Development of Scaffolds with Adjusted Stiffness for Mimicking Disease-Related Alterations of Liver Rigidity

Drug metabolism in patients with liver disease can differ substantially from healthy subjects, and clinical evidence links these changes to increased liver stiffness in fibrosis/cirrhosis. This study developed scaffold-based 3D liver culture models that mimic the stiffness of healthy versus fibrotic/cirrhotic liver to better capture stiffness-dependent changes in hepatic cell behavior relevant to drug testing. The authors fabricated porous pHEMA/BAA cryogel scaffolds with gelatin/collagen additives and screened compositions for pore architecture, permeability, swelling/water uptake, and stiffness. Two scaffold prototypes were selected to approximate healthy-liver rigidity (≈2.9 ± 1.3 kPa) and fibrotic/cirrhotic-like rigidity (stiffer prototypes), then used to culture HepG2 cells.

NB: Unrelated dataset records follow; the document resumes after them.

-- pv_equiv track=rewrite | github.com/yujinHan97/Algorithm | 프로그래머스 고득점 Kit/완전탐색/모의고사.py | solution
-- ===== SOURCE A (Python) =====
-- def solution(answers):
--     answer = []
--     first = [1, 2, 3, 4, 5]
--     second = [2, 1, 2, 3, 2, 4, 2, 5]
--     third = [3, 3, 1, 1, 2, 2, 4, 4, 5, 5]
--
--     len_first = len(first)
--     len_second = len(second)
--     len_third = len(third)
--
--     a, b, c = 0, 0, 0
--     for i in range(len(answers)):
--         if answers[i] == first[i % len_first]:
--             a += 1
--         if answers[i] == second[i % len_second]:
--             b += 1
--         if answers[i] == third[i % len_third]:
--             c += 1
--
--     score = [a, b, c]
--     for idx, sc in enumerate(score):
--         if sc == max(score):
--             answer.append(idx+1)
--
--     return answer
-- ===== SOURCE B (Python) =====
-- def solution(answers):
--     # Histogram approach: one pass bucketing answer values by index mod 40
--     # (lcm of the pattern periods), then each pattern's score is read off the
--     # histogram without rescanning the answers.
--     hist = [dict() for _ in range(40)]
--     for i, v in enumerate(answers):
--         d = hist[i % 40]
--         d[v] = d.get(v, 0) + 1
--     patterns = [[1, 2, 3, 4, 5],
--                 [2, 1, 2, 3, 2, 4, 2, 5],
--                 [3, 3, 1, 1, 2, 2, 4, 4, 5, 5]]
--     scores = [sum(hist[r].get(pat[r % len(pat)], 0) for r in range(40)) for pat in patterns]
--     best = max(scores)
--     return [i + 1 for i, s in enumerate(scores) if s == best]
-- ===== Notes on version B (the rewrite author's own statement) =====
-- stated objective: alternative
-- what changed: Replaces A's per-element comparison against modular-indexed patterns by a value histogram bucketed by index mod 40 (the lcm of the pattern periods) built in one pass, from which each pattern's score is read off by 40 dictionary lookups without rescanning the answers.
import Mathlib
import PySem

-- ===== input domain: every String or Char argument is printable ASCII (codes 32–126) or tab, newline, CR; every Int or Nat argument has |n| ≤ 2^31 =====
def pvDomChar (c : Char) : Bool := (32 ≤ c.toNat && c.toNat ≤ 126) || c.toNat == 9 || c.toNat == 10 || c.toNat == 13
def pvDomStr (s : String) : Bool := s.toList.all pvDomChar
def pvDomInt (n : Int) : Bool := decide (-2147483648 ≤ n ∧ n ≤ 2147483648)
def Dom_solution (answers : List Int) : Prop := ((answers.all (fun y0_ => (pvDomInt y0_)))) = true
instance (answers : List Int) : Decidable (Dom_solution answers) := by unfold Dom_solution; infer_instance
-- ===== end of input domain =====

-- B replaces A's interleaved per-element pattern comparisons by a value histogram
-- bucketed by index mod 40 (lcm of the pattern periods); scores are read off the
-- histogram by 40 lookups per pattern (alternative data structure, same cost).

-- ===== PORT A =====
def solution (answers : List Int) : List Int :=
  let first : List Int := [1, 2, 3, 4, 5]
  let second : List Int := [2, 1, 2, 3, 2, 4, 2, 5]
  let third : List Int := [3, 3, 1, 1, 2, 2, 4, 4, 5, 5]
  let lenFirst : Int := PySem.List.len first
  let lenSecond : Int := PySem.List.len second
  let lenThird : Int := PySem.List.len third
  let abc : Int × Int × Int :=
    (PySem.List.pyRange 0 (PySem.List.len answers) 1).foldl
      (fun (s : Int × Int × Int) i =>
        let a := if PySem.List.pyGetD answers i 0 = PySem.List.pyGetD first (PySem.Int.mod i lenFirst) 0 then s.1 + 1 else s.1
        let b := if PySem.List.pyGetD answers i 0 = PySem.List.pyGetD second (PySem.Int.mod i lenSecond) 0 then s.2.1 + 1 else s.2.1
        let c := if PySem.List.pyGetD answers i 0 = PySem.List.pyGetD third (PySem.Int.mod i lenThird) 0 then s.2.2 + 1 else s.2.2
        (a, b, c)) (0, 0, 0)
  let score : List Int := [abc.1, abc.2.1, abc.2.2]
  (PySem.List.enumerate score 0).foldl
    (fun answer p => if p.2 = (PySem.List.max? score (fun y => y)).getD 0 then answer ++ [p.1 + 1] else answer) []

-- ===== PORT B =====
-- 'd = hist[i % 40]; d[v] = d.get(v, 0) + 1' mutates the list cell in place;
-- ported as List.set at the same index i % 40 (always nonnegative and < 40,
-- so .toNat and .set are exact here).
def solution_alt (answers : List Int) : List Int :=
  let hist0 : List (PySem.Dict Int Int) := List.replicate 40 PySem.Dict.empty
  let hist := (PySem.List.enumerate answers 0).foldl
    (fun h (p : Int × Int) =>
      let d := PySem.List.pyGetD h (PySem.Int.mod p.1 40) PySem.Dict.empty
      h.set (PySem.Int.mod p.1 40).toNat (PySem.Dict.insert d p.2 (PySem.Dict.getD d p.2 0 + 1))) hist0
  let patterns : List (List Int) := [[1, 2, 3, 4, 5], [2, 1, 2, 3, 2, 4, 2, 5], [3, 3, 1, 1, 2, 2, 4, 4, 5, 5]]
  let scores : List Int := patterns.map (fun pat =>
    ((PySem.List.pyRange 0 40 1).map (fun r =>
      PySem.Dict.getD (PySem.List.pyGetD hist r PySem.Dict.empty)
        (PySem.List.pyGetD pat (PySem.Int.mod r (PySem.List.len pat)) 0) 0)).sum)
  let best := (PySem.List.max? scores (fun y => y)).getD 0
  (PySem.List.enumerate scores 0).filterMap (fun p => if p.2 = best then some (p.1 + 1) else none)

-- ===== PRECONDITION & SPEC =====
def Spec_solution (answers : List Int) (out : List Int) : Prop := out = solution_alt answers
instance (answers : List Int) (out : List Int) : Decidable (Spec_solution answers out) := by unfold Spec_solution; infer_instance

-- ===== CLAIM =====
def Claim_equal_solution : Prop := ∀ (answers : List Int), Dom_solution answers → Spec_solution answers (solution answers)

-- ===== LEMMAS AND PROOFS =====

-- proof-only reference count: matches of ans against pat cycled from offset j
def cnt (pat : List Int) : List Int → Nat → Int
  | [], _ => 0
  | a :: as, j => (if a = pat.getD (j % pat.length) 0 then 1 else 0) + cnt pat as (j + 1)

theorem abc_split (answers p1 p2 p3 : List Int) :
    ∀ (l : List Int) (a b c : Int),
      l.foldl (fun (s : Int × Int × Int) i =>
          (if PySem.List.pyGetD answers i 0 = PySem.List.pyGetD p1 (PySem.Int.mod i (PySem.List.len p1)) 0 then s.1 + 1 else s.1,
           if PySem.List.pyGetD answers i 0 = PySem.List.pyGetD p2 (PySem.Int.mod i (PySem.List.len p2)) 0 then s.2.1 + 1 else s.2.1,
           if PySem.List.pyGetD answers i 0 = PySem.List.pyGetD p3 (PySem.Int.mod i (PySem.List.len p3)) 0 then s.2.2 + 1 else s.2.2)) (a, b, c)
        = (l.foldl (fun (a : Int) i => if PySem.List.pyGetD answers i 0 = PySem.List.pyGetD p1 (PySem.Int.mod i (PySem.List.len p1)) 0 then a + 1 else a) a,
           l.foldl (fun (b : Int) i => if PySem.List.pyGetD answers i 0 = PySem.List.pyGetD p2 (PySem.Int.mod i (PySem.List.len p2)) 0 then b + 1 else b) b,
           l.foldl (fun (c : Int) i => if PySem.List.pyGetD answers i 0 = PySem.List.pyGetD p3 (PySem.Int.mod i (PySem.List.len p3)) 0 then c + 1 else c) c) := by
  intro l
  induction l with
  | nil => intro a b c; rfl
  | cons x xs ih => intro a b c; simp only [List.foldl]; rw [ih]

theorem range_cnt (pat : List Int) :
    ∀ (ans : List Int) (j : Nat),
      (((List.range ans.length).countP
          (fun k => decide (ans.getD k 0 = pat.getD ((j + k) % pat.length) 0)) : Nat) : Int)
        = cnt pat ans j := by
  intro ans
  induction ans with
  | nil => intro j; simp [cnt]
  | cons a as ih =>
    intro j
    have h1 : ((fun k => decide ((a :: as).getD k 0 = pat.getD ((j + k) % pat.length) 0)) ∘ Nat.succ)
        = (fun k => decide (as.getD k 0 = pat.getD (((j + 1) + k) % pat.length) 0)) := by
      funext k
      have hjk : j + Nat.succ k = (j + 1) + k := by omega
      simp [Function.comp, hjk]
    rw [List.length_cons, List.range_succ_eq_map, List.countP_cons, List.countP_map, h1,
      Nat.cast_add, ih (j + 1)]
    simp only [cnt, List.getD_cons_zero, Nat.add_zero, decide_eq_true_eq]
    split_ifs <;> omega

-- A-side: the 'if match then +1' fold over range(len(answers)) equals cnt
theorem foldl_count_eq_cnt (pat : List Int) (answers : List Int) :
    (PySem.List.pyRange 0 (PySem.List.len answers) 1).foldl
      (fun (a : Int) i =>
        if PySem.List.pyGetD answers i 0
            = PySem.List.pyGetD pat (PySem.Int.mod i (PySem.List.len pat)) 0 then a + 1 else a) 0
      = cnt pat answers 0 := by
  rw [PySem.List.foldl_ite_add_one, ← range_cnt pat answers 0, Int.zero_add]
  congr 1
  rw [PySem.List.pyRange_one]
  simp only [PySem.List.len_eq, Int.sub_zero, Int.toNat_natCast, List.countP_map]
  apply List.countP_congr
  intro k _
  simp only [Function.comp, Int.zero_add]
  have hmod : PySem.Int.mod (k : Int) ((pat.length : Nat) : Int) = (((k % pat.length : Nat)) : Int) :=
    PySem.Int.mod_natCast k pat.length
  rw [hmod, PySem.List.pyGetD_natCast, PySem.List.pyGetD_natCast]
  simp [List.getD_eq_getElem?_getD]

-- ---- B-side machinery: a finite sum Σ_{r<n} F r, and the histogram invariant ----

def S (F : Nat → Int) : Nat → Int
  | 0 => 0
  | n + 1 => S F n + F n

theorem S_congr (F G : Nat → Int) : ∀ n, (∀ r, r < n → F r = G r) → S F n = S G n := by
  intro n
  induction n with
  | zero => intro _; rfl
  | succ n ih =>
    intro h
    simp only [S, ih (fun r hr => h r (by omega)), h n (by omega)]

theorem S_update (F G : Nat → Int) (j : Nat) :
    ∀ n, j < n → (∀ r, r < n → r ≠ j → F r = G r) → S F n = S G n + (F j - G j) := by
  intro n
  induction n with
  | zero => intro h _; exact absurd h (Nat.not_lt_zero j)
  | succ n ih =>
    intro hj h
    by_cases hjn : j = n
    · subst hjn
      have hS : S F j = S G j := S_congr F G j (fun r hr => h r (by omega) (by omega))
      simp only [S]; rw [hS]; ring
    · have hih := ih (by omega) (fun r hr hrj => h r (by omega) hrj)
      simp only [S]; rw [hih, h n (by omega) (fun he => hjn he.symm)]; ring

theorem sum_map_range_eq_S (F : Nat → Int) : ∀ n, ((List.range n).map F).sum = S F n := by
  intro n
  induction n with
  | zero => rfl
  | succ n ih => rw [List.range_succ, List.map_append, List.sum_append]; simp [S, ih]

-- one Python step 'hist[i%40][v] = hist[i%40].get(v,0)+1' shifts the score sum
-- by 1 exactly when v matches the pattern's value at residue i%40
theorem S_step (key : Nat → Int) (h : List (PySem.Dict Int Int)) (hlen : h.length = 40)
    (j : Nat) (hj : j < 40) (v : Int) :
    S (fun r => PySem.Dict.getD
        ((h.set j (PySem.Dict.insert (h.getD j PySem.Dict.empty) v
            (PySem.Dict.getD (h.getD j PySem.Dict.empty) v 0 + 1))).getD r PySem.Dict.empty)
        (key r) 0) 40
      = S (fun r => PySem.Dict.getD (h.getD r PySem.Dict.empty) (key r) 0) 40
        + (if v = key j then 1 else 0) := by
  rw [S_update _ _ j 40 hj]
  · congr 1
    rw [List.getD_eq_getElem?_getD, List.getElem?_set_self (by omega), Option.getD_some,
      PySem.Dict.getD_insert]
    split_ifs with h1 h2 h2
    · rw [h1]; ring
    · exact absurd h1.symm h2
    · exact absurd h2.symm h1
    · ring
  · intro r _ hrj
    rw [List.getD_eq_getElem?_getD, List.getElem?_set_ne (fun he => hrj he.symm),
      ← List.getD_eq_getElem?_getD]

-- the histogram fold over enumerate equals cnt, for any pattern whose period divides 40
theorem hist_cnt (pat : List Int) (hdvd : pat.length ∣ 40) :
    ∀ (ans : List Int) (j : Nat) (h : List (PySem.Dict Int Int)), h.length = 40 →
      S (fun r => PySem.Dict.getD
          (((PySem.List.enumerate ans (j : Int)).foldl
              (fun h (p : Int × Int) =>
                h.set (PySem.Int.mod p.1 40).toNat
                  (PySem.Dict.insert (PySem.List.pyGetD h (PySem.Int.mod p.1 40) PySem.Dict.empty) p.2
                    (PySem.Dict.getD (PySem.List.pyGetD h (PySem.Int.mod p.1 40) PySem.Dict.empty) p.2 0 + 1))) h).getD r PySem.Dict.empty)
          (pat.getD (r % pat.length) 0) 0) 40
        = S (fun r => PySem.Dict.getD (h.getD r PySem.Dict.empty) (pat.getD (r % pat.length) 0) 0) 40
          + cnt pat ans j := by
  intro ans
  induction ans with
  | nil => intro j h hlen; simp [PySem.List.enumerate_nil, cnt]
  | cons a as ih =>
    intro j h hlen
    rw [PySem.List.enumerate_cons, List.foldl_cons]
    have hmod : PySem.Int.mod ((j : Nat) : Int) 40 = (((j % 40 : Nat)) : Int) :=
      PySem.Int.mod_natCast j 40
    have hj40 : j % 40 < 40 := Nat.mod_lt j (by omega)
    have hcast : ((j : Int) + 1) = (((j + 1 : Nat)) : Int) := by push_cast; ring
    simp only [hmod, hcast, PySem.List.pyGetD_natCast, Int.toNat_natCast]
    rw [ih (j + 1) _ (by rw [List.length_set]; exact hlen)]
    rw [S_step (fun r => pat.getD (r % pat.length) 0) h hlen (j % 40) hj40 a]
    have hkey : pat.getD ((j % 40) % pat.length) 0 = pat.getD (j % pat.length) 0 := by
      rw [Nat.mod_mod_of_dvd j hdvd]
    rw [hkey]
    simp only [cnt]
    ring

-- score of the initial all-empty histogram is 0
theorem S_empty (key : Nat → Int) :
    S (fun r => PySem.Dict.getD
        ((List.replicate 40 (PySem.Dict.empty : PySem.Dict Int Int)).getD r PySem.Dict.empty)
        (key r) 0) 40 = 0 := by
  rw [S_congr _ (fun _ => 0) 40]
  · decide
  · intro r hr
    rw [List.getD_eq_getElem?_getD, List.getElem?_replicate_of_lt (by omega), Option.getD_some,
      PySem.Dict.getD_empty]

-- B's pyRange-form score equals the S-form over Nat residues
theorem score_pyRange_eq_S (pat : List Int) (hist : List (PySem.Dict Int Int)) :
    ((PySem.List.pyRange 0 40 1).map (fun r =>
        PySem.Dict.getD (PySem.List.pyGetD hist r PySem.Dict.empty)
          (PySem.List.pyGetD pat (PySem.Int.mod r (PySem.List.len pat)) 0) 0)).sum
      = S (fun r => PySem.Dict.getD (hist.getD r PySem.Dict.empty)
          (pat.getD (r % pat.length) 0) 0) 40 := by
  rw [PySem.List.pyRange_one, List.map_map, ← sum_map_range_eq_S]
  congr 1
  apply List.map_congr_left
  intro k hk
  simp only [Function.comp, Int.zero_add]
  have hmod : PySem.Int.mod (k : Int) ((pat.length : Nat) : Int) = (((k % pat.length : Nat)) : Int) :=
    PySem.Int.mod_natCast k pat.length
  simp only [PySem.List.len_eq] at *
  rw [hmod, PySem.List.pyGetD_natCast, PySem.List.pyGetD_natCast]

-- B's per-pattern histogram score equals cnt
theorem score_alt_eq (pat : List Int) (hdvd : pat.length ∣ 40) (answers : List Int) :
    ((PySem.List.pyRange 0 40 1).map (fun r =>
        PySem.Dict.getD (PySem.List.pyGetD
            ((PySem.List.enumerate answers 0).foldl
              (fun h (p : Int × Int) =>
                h.set (PySem.Int.mod p.1 40).toNat
                  (PySem.Dict.insert (PySem.List.pyGetD h (PySem.Int.mod p.1 40) PySem.Dict.empty) p.2
                    (PySem.Dict.getD (PySem.List.pyGetD h (PySem.Int.mod p.1 40) PySem.Dict.empty) p.2 0 + 1)))
              (List.replicate 40 PySem.Dict.empty)) r PySem.Dict.empty)
          (PySem.List.pyGetD pat (PySem.Int.mod r (PySem.List.len pat)) 0) 0)).sum
      = cnt pat answers 0 := by
  rw [score_pyRange_eq_S]
  have h := hist_cnt pat hdvd answers 0 (List.replicate 40 PySem.Dict.empty) (by simp)
  simp only [Nat.cast_zero] at h
  rw [h, S_empty (fun r => pat.getD (r % pat.length) 0), Int.zero_add]

-- ===== VERDICT =====
theorem solution_spec : Claim_equal_solution := by
  intro answers _
  unfold Spec_solution solution solution_alt
  simp only [List.map_cons, List.map_nil]
  rw [abc_split, foldl_count_eq_cnt [1, 2, 3, 4, 5],
    foldl_count_eq_cnt [2, 1, 2, 3, 2, 4, 2, 5],
    foldl_count_eq_cnt [3, 3, 1, 1, 2, 2, 4, 4, 5, 5]]
  simp only [score_alt_eq [1, 2, 3, 4, 5] (by decide) answers,
    score_alt_eq [2, 1, 2, 3, 2, 4, 2, 5] (by decide) answers,
    score_alt_eq [3, 3, 1, 1, 2, 2, 4, 4, 5, 5] (by decide) answers]
  simp only [PySem.List.enumerate_cons, PySem.List.enumerate_nil, List.foldl_cons, List.foldl_nil,
    List.filterMap_cons, List.filterMap_nil, PySem.List.max?_id_cons, Option.getD_some]
  split_ifs <;> simp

Scaffold pre-incubation in FCS-containing medium strongly improved initial cell attachment, especially on the softer “healthy liver” scaffold, and SEM suggested surface deposits/agglomerates after pre-incubation contributed to improved adherence. Functionally, stiffness altered HepG2 metabolic enzyme activities: cells on softer scaffolds showed higher activity for key enzymes (including CYP3A4, CYP2C9, and UGT), while cells on the stiffer scaffold showed relatively higher CYP1A2 (and a trend toward higher GST). The work concludes that stiffness-tuned 3D scaffolds can model disease-related liver rigidity effects on drug metabolism and may improve prediction of drug behavior in fibrotic/cirrhotic livers compared with conventional 2D plastic culture.